What the exercise asks:
Please copy out the lines in the entries that contain "statement".

########################################

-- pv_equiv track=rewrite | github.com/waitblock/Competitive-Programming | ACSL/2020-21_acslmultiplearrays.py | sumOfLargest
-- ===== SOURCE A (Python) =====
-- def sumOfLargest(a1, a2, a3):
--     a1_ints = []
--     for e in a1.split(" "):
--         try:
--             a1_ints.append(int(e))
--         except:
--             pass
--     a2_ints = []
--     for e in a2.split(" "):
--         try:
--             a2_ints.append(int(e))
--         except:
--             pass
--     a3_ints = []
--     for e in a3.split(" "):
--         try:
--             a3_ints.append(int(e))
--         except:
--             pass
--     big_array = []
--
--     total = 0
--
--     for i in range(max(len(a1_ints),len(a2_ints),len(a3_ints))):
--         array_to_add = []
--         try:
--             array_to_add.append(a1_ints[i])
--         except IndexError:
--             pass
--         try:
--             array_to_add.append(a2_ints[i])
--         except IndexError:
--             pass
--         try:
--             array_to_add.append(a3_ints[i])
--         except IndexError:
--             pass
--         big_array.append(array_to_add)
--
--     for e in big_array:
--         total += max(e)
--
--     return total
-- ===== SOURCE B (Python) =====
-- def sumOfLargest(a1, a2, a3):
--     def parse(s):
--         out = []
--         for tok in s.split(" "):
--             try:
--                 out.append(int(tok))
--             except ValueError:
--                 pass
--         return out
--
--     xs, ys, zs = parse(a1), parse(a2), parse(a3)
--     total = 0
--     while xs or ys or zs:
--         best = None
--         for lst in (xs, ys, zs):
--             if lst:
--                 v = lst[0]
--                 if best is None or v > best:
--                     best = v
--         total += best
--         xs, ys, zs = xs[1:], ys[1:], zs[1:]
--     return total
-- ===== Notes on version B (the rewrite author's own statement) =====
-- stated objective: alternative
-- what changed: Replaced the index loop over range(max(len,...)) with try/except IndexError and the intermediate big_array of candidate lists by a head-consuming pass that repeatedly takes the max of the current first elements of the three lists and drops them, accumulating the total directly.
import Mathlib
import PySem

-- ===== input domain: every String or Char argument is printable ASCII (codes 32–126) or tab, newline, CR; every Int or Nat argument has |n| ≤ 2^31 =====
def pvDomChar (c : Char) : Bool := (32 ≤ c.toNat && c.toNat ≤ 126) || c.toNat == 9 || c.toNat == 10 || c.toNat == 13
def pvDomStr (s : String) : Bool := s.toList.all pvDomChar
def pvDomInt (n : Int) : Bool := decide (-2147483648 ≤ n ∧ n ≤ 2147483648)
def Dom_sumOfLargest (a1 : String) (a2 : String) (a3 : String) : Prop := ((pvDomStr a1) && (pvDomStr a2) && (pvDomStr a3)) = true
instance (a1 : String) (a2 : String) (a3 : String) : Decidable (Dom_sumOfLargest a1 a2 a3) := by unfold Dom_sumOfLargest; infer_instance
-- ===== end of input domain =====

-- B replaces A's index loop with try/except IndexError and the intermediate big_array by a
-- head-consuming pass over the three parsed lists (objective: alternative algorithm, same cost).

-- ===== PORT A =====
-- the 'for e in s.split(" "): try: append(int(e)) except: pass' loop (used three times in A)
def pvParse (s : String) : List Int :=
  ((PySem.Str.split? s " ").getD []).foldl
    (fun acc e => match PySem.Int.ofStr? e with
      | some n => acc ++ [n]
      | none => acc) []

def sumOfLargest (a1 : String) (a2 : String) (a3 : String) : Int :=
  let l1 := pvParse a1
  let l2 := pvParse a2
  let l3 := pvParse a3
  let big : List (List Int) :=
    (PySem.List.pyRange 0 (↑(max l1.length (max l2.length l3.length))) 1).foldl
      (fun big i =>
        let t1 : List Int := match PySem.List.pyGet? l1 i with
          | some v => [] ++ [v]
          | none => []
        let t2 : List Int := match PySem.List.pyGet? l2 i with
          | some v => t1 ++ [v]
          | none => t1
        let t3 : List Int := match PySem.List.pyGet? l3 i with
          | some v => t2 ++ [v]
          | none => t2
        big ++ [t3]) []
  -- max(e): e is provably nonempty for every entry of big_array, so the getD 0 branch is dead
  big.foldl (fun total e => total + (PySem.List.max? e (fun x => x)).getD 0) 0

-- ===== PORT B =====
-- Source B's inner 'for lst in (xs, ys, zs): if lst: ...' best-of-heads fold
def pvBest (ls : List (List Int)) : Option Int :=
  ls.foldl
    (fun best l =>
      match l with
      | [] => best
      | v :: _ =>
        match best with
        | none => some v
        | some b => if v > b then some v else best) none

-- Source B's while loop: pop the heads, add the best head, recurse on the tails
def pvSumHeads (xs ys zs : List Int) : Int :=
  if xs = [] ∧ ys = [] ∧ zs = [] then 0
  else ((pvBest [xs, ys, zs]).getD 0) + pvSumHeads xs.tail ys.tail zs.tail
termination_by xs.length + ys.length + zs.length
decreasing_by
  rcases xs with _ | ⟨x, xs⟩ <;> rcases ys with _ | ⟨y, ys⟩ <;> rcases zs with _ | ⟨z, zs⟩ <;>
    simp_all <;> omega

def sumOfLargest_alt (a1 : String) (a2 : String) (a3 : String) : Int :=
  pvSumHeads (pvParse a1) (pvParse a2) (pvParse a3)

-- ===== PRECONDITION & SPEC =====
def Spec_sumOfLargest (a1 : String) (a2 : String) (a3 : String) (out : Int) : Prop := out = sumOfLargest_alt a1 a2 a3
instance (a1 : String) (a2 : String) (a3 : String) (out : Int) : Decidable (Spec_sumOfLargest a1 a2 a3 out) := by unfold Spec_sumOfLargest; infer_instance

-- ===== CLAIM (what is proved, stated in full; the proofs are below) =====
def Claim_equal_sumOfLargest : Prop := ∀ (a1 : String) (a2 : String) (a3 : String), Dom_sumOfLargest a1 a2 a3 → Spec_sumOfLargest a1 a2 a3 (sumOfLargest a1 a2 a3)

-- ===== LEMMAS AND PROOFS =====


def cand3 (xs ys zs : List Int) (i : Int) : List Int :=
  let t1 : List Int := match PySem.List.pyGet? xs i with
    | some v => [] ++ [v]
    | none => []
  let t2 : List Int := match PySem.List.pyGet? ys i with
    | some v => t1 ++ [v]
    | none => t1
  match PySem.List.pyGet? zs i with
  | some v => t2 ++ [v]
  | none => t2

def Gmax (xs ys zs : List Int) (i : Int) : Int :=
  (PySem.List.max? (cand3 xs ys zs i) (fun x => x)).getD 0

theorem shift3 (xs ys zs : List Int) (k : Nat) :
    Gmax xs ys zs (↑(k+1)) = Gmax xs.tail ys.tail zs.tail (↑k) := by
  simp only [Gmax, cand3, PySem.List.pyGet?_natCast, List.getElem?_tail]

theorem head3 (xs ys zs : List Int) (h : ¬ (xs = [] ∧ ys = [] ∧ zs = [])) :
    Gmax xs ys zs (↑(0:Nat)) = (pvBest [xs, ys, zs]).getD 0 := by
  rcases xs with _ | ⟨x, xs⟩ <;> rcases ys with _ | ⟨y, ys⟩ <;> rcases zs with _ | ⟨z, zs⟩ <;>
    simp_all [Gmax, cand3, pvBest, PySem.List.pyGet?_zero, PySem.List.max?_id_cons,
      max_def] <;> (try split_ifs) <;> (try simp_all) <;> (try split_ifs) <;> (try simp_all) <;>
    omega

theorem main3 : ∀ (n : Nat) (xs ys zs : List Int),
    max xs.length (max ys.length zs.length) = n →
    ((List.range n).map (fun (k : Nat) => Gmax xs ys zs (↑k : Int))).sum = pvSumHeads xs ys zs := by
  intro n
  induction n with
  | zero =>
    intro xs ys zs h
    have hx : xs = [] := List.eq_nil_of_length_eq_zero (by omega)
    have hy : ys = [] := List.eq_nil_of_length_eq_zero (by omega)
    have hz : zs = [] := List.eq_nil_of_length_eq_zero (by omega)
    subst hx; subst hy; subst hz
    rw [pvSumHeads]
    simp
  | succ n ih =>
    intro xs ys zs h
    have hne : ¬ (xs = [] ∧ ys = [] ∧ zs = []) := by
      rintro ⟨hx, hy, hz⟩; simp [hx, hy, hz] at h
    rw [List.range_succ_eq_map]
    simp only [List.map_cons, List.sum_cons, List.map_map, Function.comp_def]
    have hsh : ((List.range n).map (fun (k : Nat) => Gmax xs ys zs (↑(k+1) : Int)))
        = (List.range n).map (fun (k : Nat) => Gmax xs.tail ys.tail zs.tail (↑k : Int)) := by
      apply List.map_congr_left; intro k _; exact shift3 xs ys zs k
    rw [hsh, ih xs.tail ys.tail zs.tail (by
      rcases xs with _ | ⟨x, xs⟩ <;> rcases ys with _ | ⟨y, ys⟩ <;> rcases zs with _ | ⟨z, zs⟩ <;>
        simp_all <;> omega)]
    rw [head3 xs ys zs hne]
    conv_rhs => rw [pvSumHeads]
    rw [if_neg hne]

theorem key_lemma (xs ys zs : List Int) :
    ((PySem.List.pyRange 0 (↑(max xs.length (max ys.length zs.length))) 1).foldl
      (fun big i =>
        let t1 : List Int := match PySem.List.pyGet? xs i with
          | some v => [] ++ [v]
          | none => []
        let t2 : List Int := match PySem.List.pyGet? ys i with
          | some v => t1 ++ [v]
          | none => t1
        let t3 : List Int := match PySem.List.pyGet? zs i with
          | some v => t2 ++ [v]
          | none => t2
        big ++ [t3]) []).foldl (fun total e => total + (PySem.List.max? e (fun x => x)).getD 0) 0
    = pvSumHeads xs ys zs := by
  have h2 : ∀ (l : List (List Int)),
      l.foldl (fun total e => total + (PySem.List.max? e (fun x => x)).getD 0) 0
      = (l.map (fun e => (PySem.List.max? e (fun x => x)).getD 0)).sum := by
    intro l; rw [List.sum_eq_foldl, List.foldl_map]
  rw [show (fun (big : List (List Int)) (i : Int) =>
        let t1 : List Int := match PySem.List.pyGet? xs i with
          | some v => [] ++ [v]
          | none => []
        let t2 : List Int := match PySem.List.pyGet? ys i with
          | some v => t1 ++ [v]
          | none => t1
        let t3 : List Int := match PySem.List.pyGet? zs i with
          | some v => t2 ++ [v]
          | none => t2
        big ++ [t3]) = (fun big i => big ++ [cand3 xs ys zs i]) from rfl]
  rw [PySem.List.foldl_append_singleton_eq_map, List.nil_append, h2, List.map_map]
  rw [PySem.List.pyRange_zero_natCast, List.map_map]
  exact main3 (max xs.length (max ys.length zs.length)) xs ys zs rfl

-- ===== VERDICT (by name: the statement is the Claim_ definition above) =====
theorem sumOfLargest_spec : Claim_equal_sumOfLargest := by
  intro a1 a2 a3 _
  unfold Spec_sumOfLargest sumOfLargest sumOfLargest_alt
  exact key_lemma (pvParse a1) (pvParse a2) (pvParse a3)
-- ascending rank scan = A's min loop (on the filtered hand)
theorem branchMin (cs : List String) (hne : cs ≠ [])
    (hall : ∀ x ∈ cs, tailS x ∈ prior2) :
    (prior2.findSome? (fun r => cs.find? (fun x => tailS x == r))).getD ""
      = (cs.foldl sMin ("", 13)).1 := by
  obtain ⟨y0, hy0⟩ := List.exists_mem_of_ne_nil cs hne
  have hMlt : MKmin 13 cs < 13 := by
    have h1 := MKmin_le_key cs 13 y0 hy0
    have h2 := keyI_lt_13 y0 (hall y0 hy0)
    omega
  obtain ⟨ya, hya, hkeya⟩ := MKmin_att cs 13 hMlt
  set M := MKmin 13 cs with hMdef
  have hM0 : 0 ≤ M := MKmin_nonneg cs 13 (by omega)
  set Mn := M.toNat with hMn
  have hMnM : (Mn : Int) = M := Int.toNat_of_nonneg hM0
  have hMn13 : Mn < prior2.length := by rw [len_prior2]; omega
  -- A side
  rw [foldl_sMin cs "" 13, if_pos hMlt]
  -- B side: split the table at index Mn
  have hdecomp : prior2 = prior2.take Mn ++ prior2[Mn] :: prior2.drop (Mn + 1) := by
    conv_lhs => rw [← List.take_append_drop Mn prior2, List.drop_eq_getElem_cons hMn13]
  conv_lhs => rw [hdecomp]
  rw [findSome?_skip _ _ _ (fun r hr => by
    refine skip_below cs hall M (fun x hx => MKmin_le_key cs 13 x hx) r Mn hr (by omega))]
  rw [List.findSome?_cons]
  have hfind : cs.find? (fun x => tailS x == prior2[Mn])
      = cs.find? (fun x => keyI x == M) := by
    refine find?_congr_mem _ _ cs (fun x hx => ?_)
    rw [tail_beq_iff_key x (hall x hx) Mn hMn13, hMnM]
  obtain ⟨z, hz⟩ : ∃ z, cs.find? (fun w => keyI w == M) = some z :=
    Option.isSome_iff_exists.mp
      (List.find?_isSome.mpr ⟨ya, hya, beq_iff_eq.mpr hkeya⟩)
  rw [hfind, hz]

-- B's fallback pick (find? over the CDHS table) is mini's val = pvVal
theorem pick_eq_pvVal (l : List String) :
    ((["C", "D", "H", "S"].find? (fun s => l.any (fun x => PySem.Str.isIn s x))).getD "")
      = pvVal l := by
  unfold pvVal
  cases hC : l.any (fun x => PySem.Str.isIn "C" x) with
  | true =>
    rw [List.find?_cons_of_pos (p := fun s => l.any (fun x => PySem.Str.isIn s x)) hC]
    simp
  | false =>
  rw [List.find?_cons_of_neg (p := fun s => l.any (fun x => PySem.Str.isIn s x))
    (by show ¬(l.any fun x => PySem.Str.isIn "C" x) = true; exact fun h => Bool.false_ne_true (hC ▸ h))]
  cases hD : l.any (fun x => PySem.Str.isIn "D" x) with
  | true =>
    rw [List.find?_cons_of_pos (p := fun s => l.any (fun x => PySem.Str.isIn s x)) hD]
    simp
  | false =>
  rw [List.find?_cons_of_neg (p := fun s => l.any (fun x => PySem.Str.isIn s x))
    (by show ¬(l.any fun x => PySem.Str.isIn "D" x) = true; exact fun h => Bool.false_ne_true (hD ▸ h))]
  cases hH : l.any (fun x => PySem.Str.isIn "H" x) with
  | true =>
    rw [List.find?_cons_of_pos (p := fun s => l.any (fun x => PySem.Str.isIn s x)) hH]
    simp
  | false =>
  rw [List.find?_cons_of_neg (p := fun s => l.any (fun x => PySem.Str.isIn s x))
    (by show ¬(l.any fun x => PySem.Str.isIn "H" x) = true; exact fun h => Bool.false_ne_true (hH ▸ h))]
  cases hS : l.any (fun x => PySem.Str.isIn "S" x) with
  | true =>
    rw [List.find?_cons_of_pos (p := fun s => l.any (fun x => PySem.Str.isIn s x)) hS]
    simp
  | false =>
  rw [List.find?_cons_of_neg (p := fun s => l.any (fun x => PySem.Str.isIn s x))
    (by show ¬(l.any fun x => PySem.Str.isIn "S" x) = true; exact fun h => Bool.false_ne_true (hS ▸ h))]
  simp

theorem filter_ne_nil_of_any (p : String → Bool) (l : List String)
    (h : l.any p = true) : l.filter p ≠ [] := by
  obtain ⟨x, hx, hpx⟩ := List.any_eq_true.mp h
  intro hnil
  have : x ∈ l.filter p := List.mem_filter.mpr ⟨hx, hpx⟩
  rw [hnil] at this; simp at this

########################################

Solution to this exercise:
-- ===== Notes on version B (the rewrite author's own statement) =====
-- ===== VERDICT (by name: the statement is the Claim_ definition above) =====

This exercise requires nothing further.